In order to improve computational efficiency, an FPN reduces the channel dimensionality, which results in significant loss of channel information as shown in
Figure 1a. The channel dimensions are reduced from 2048, 1024, and 512 to 256. In an attention mechanism, more resources will be invested in the most important feature maps by determining the differences in the importance of each feature map. In squeeze-and-excitation networks (SE-Nets) [
16], each channel is assigned a weight to assist the networks to learn important features. More efficient channel attention networks (ECA-Nets) [
17] improve the SE-Net blocks by obtaining more accurate attention information via one-dimensional convolution layers for consolidating cross-channel information. Then, with the introduction of selective kernel networks (SK-Nets) [
18], the adaptive receptive field sizes of the neurons were achieved through the nonlinear integration of information from multiple kernels. The convolutional block attention module (CBAM) [
19] collects spatial and channel attention information by constructing two submodules. Then, it integrates the information, thereby yielding more comprehensive and reliable attention information. Therefore, inspired by the above-mentioned methods, this study introduced a channel attention module that effectively utilized the channels containing rich channel information.
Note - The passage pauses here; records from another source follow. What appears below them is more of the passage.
-- pvSegLoop accumulator lemma
theorem pvSegLoop_acc (segs : List (List Char)) : ∀ (inStr : Bool) (acc : List (List Char)),
    pvSegLoop segs inStr acc
      = ((pvSegLoop segs inStr []).1, acc ++ (pvSegLoop segs inStr []).2) := by
  induction segs with
  | nil => intro inStr acc; simp [pvSegLoop]
  | cons seg rest ih =>
    intro inStr acc
    cases inStr with
    | false =>
      simp only [pvSegLoop, Bool.false_eq_true, reduceIte]
      rw [ih true (acc ++ [seg]), ih true ([] ++ [seg])]
      simp
    | true =>
      simp only [pvSegLoop, if_pos rfl]
      exact ih _ acc

-- pvStructAll/pvFinAll describe exactly Source B's dropLast loop plus last-segment handling
theorem segLoop_all (segs : List (List Char)) : segs ≠ [] → ∀ (inStr : Bool),
    pvFinAll segs inStr = (pvSegLoop segs.dropLast inStr []).1 ∧
    pvStructAll segs inStr = (pvSegLoop segs.dropLast inStr []).2 ++
      (if (pvSegLoop segs.dropLast inStr []).1 then [] else [segs.getLastD []]) := by
  induction segs with
  | nil => intro h; exact absurd rfl h
  | cons seg rest ih =>
    intro _ inStr
    cases rest with
    | nil =>
      cases inStr <;> simp [pvFinAll, pvStructAll, pvSegLoop]
    | cons seg2 rest2 =>
      have hd : (seg :: seg2 :: rest2).dropLast = seg :: (seg2 :: rest2).dropLast := by
        simp [List.dropLast]
      cases inStr with
      | false =>
        have h1 := (ih (by simp) true).1
        have h2 := (ih (by simp) true).2
        rw [hd]
        simp only [pvFinAll, pvStructAll, Bool.false_eq_true, reduceIte, pvSegLoop]
        rw [pvSegLoop_acc _ true ([] ++ [seg])]
        constructor
        · exact h1
        · rw [h2]
          simp [List.append_assoc]
      | true =>
        have h1 := (ih (by simp) (decide (pvTrailBS seg % 2 ≠ 0))).1
        have h2 := (ih (by simp) (decide (pvTrailBS seg % 2 ≠ 0))).2
        rw [hd]
        simp only [pvFinAll, pvStructAll, if_pos rfl, pvSegLoop]
        exact ⟨h1, by rw [h2]; simp⟩

-- ===== VERDICT (by name: the statement is the Claim_ definition above) =====
theorem close_partial_json_py_spec : Claim_equal_close_partial_json_py := by
  unfold Claim_equal_close_partial_json_py
  intro value _
  unfold Spec_close_partial_json_py close_partial_json_py close_partial_json_py_alt
  have hne := pvSplit_ne_nil value.toList
  have hq := pvSplit_noquote value.toList
  obtain ⟨e, he⟩ := foldA_glue (pvSplit value.toList) hne hq false []
  rw [pvSplit_glue value.toList] at he
  obtain ⟨hfin, hstruct⟩ := segLoop_all (pvSplit value.toList) hne false
  rw [hstruct, hfin] at he
  rw [he]
  cases hin : (pvSegLoop (pvSplit value.toList).dropLast false []).1 <;>
    simp [hin, String.append_assoc, List.flatten_append, List.foldl_append]
-- pv_equiv track=rewrite | github.com/hypan599/think_complexity | Itertool.py | alphabet_num_cycle
-- ===== SOURCE A (Python) =====
-- def alphabet_num_cycle(n):
--     i = 0
--     total = 1
--     while True:
--         if total >= n:
--             break
--         i += 1
--         for letter in "abcdefghijklmnopqrstuvwxyz".lower():
--             total += 1
--             yield letter + str(i)
-- ===== SOURCE B (Python) =====
-- def alphabet_num_cycle(n):
--     num_batches = max(0, -(-(n - 1) // 26))
--     for i in range(1, num_batches + 1):
--         for letter in "abcdefghijklmnopqrstuvwxyz":
--             yield letter + str(i)
-- ===== Notes on version B (the rewrite author's own statement) =====
-- stated objective: simpler
-- what changed: Replaces the while-True loop with a running total and mid-loop break by a closed-form ceiling-division count of full 26-letter batches and two plain nested for loops.
import Mathlib
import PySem

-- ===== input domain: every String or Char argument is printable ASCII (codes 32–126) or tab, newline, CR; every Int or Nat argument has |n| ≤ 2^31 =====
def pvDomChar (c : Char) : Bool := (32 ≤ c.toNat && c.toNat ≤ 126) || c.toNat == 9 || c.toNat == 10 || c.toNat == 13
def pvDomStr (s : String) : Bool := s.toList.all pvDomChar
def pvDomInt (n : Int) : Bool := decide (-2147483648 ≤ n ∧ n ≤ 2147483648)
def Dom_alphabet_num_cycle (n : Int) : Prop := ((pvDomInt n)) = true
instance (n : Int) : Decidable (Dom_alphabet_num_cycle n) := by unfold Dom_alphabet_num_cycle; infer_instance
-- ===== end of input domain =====

-- B replaces A's while-True loop with a running total and mid-loop break by a closed-form
-- ceiling-division batch count and two nested for loops (objective: simpler).

-- ===== PORT A =====
-- one full pass of the inner for-loop: yields letter+str(i) for each of the 26 letters
def pvBatchA (i : Int) : List String :=
  "abcdefghijklmnopqrstuvwxyz".toList.map (fun c => String.ofList [c] ++ PySem.Int.toStr i)

-- the while-True loop; each iteration the inner for-loop adds 26 to total
def pvLoopA (n i total : Int) : List String :=
  if total ≥ n then []
  else pvBatchA (i + 1) ++ pvLoopA n (i + 1) (total + 26)
termination_by (n - total).toNat
decreasing_by omega

def alphabet_num_cycle (n : Int) : List String := pvLoopA n 0 1

-- ===== PORT B =====
def pvBatchB (i : Int) : List String :=
  "abcdefghijklmnopqrstuvwxyz".toList.map (fun c => String.ofList [c] ++ PySem.Int.toStr i)

def alphabet_num_cycle_alt (n : Int) : List String :=
  let numBatches := max 0 (-(PySem.Int.floordiv (-(n - 1)) 26))
  (PySem.List.pyRange 1 (numBatches + 1) 1).flatMap (fun i => pvBatchB i)

-- ===== PRECONDITION & SPEC =====
def Spec_alphabet_num_cycle (n : Int) (out : List String) : Prop := out = alphabet_num_cycle_alt n
instance (n : Int) (out : List String) : Decidable (Spec_alphabet_num_cycle n out) := by unfold Spec_alphabet_num_cycle; infer_instance

-- ===== CLAIM (what is proved, stated in full; the proofs are below) =====
def Claim_equal_alphabet_num_cycle : Prop := ∀ (n : Int), Dom_alphabet_num_cycle n → Spec_alphabet_num_cycle n (alphabet_num_cycle n)

-- ===== LEMMAS AND PROOFS =====

-- the ceiling count c = -((-(n-1)) // 26) satisfies: c ≤ i ↔ n ≤ 1 + 26*i
theorem pvCeil_le_iff (n i : Int) :
    -(PySem.Int.floordiv (-(n - 1)) 26) ≤ i ↔ n ≤ 1 + 26 * i := by
  rw [PySem.Int.floordiv_eq_ediv_of_pos (by norm_num : (0:Int) < 26)]
  omega

-- loop invariant: starting at total = 1 + 26*i, the loop produces the batches i+1 … B
theorem pvLoopA_eq (n : Int) (B : Int)
    (hB : B = max 0 (-(PySem.Int.floordiv (-(n - 1)) 26))) :
    ∀ (k : Nat) (i : Int), 0 ≤ i → (B - i).toNat ≤ k →
      pvLoopA n i (1 + 26 * i) = (PySem.List.pyRange (i + 1) (B + 1) 1).flatMap (fun j => pvBatchB j) := by
  intro k
  induction k with
  | zero =>
    intro i hi hk
    have hle : B ≤ i := by omega
    have hn : 1 + 26 * i ≥ n := by
      have := (pvCeil_le_iff n i).1 (by omega)
      omega
    rw [pvLoopA, if_pos hn, PySem.List.pyRange_one_eq_nil (by omega)]
    simp
  | succ k ih =>
    intro i hi hk
    by_cases hn : 1 + 26 * i ≥ n
    · have hle : B ≤ i := by
        have := (pvCeil_le_iff n i).2 hn
        omega
      rw [pvLoopA, if_pos hn, PySem.List.pyRange_one_eq_nil (by omega)]
      simp
    · have hgt : i < B := by
        by_contra h
        exact hn ((pvCeil_le_iff n i).1 (by omega))
      rw [pvLoopA, if_neg hn, PySem.List.pyRange_one_cons (by omega)]
      have h26 : 1 + 26 * i + 26 = 1 + 26 * (i + 1) := by ring
      rw [h26, ih (i + 1) (by omega) (by omega)]
      simp [pvBatchA, pvBatchB]

-- ===== VERDICT (by name: the statement is the Claim_ definition above) =====
theorem alphabet_num_cycle_spec : Claim_equal_alphabet_num_cycle := by
  intro n _
  unfold Spec_alphabet_num_cycle alphabet_num_cycle alphabet_num_cycle_alt
  have h := pvLoopA_eq n (max 0 (-(PySem.Int.floordiv (-(n - 1)) 26))) rfl
    (max 0 (-(PySem.Int.floordiv (-(n - 1)) 26))).toNat 0 le_rfl (by omega)
  simpa using h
This study proposed a method named HA-FPN. A transformer feature map fusion method was first proposed to combine feature maps of different scales in various layers. It enabled the model to learn global contextual semantic information. Then, an effective yet simple channel attention module was presented for selecting the key channels. This effectively utilized the channels with rich channel information. It also alleviated the problems of massive channel information losses.
By replacing the FPN with the HA-FPN in a Faster R-CNN, the proposed model achieved a performance improvement of 1.6 and 1 AP, respectively, when using ResNet-50 and ResNet-101 as backbones. Additionally, using ResNet-50 as an initial network, the proposed HA-FPN improved Faster R-CNN [
20] by 1.5 AP. In addition to two-stage detectors, with minor modifications, the HA-FPN was also successfully applied to one-stage detectors. The results revealed that RetinaNet [
21] was improved by 1.2 AP by replacing the FPN with the HA-FPN. Therefore, the proposed HA-FPN has universality in object detection challenges.
The main contributions of this study can be summarized as follows:
The proposed TFPN could fully utilize multilevel features in the FPN, which captured global scene information;
The proposed CAM could successfully invest more computing resources of the neural networks into the most important channels, which alleviated the problem of massive channel information losses;
This proposed HA-FPN was based on the two contributions mentioned above and was designed to be a simple and generic algorithm that can boost performance detection, while remaining computationally efficient on multiple object detectors.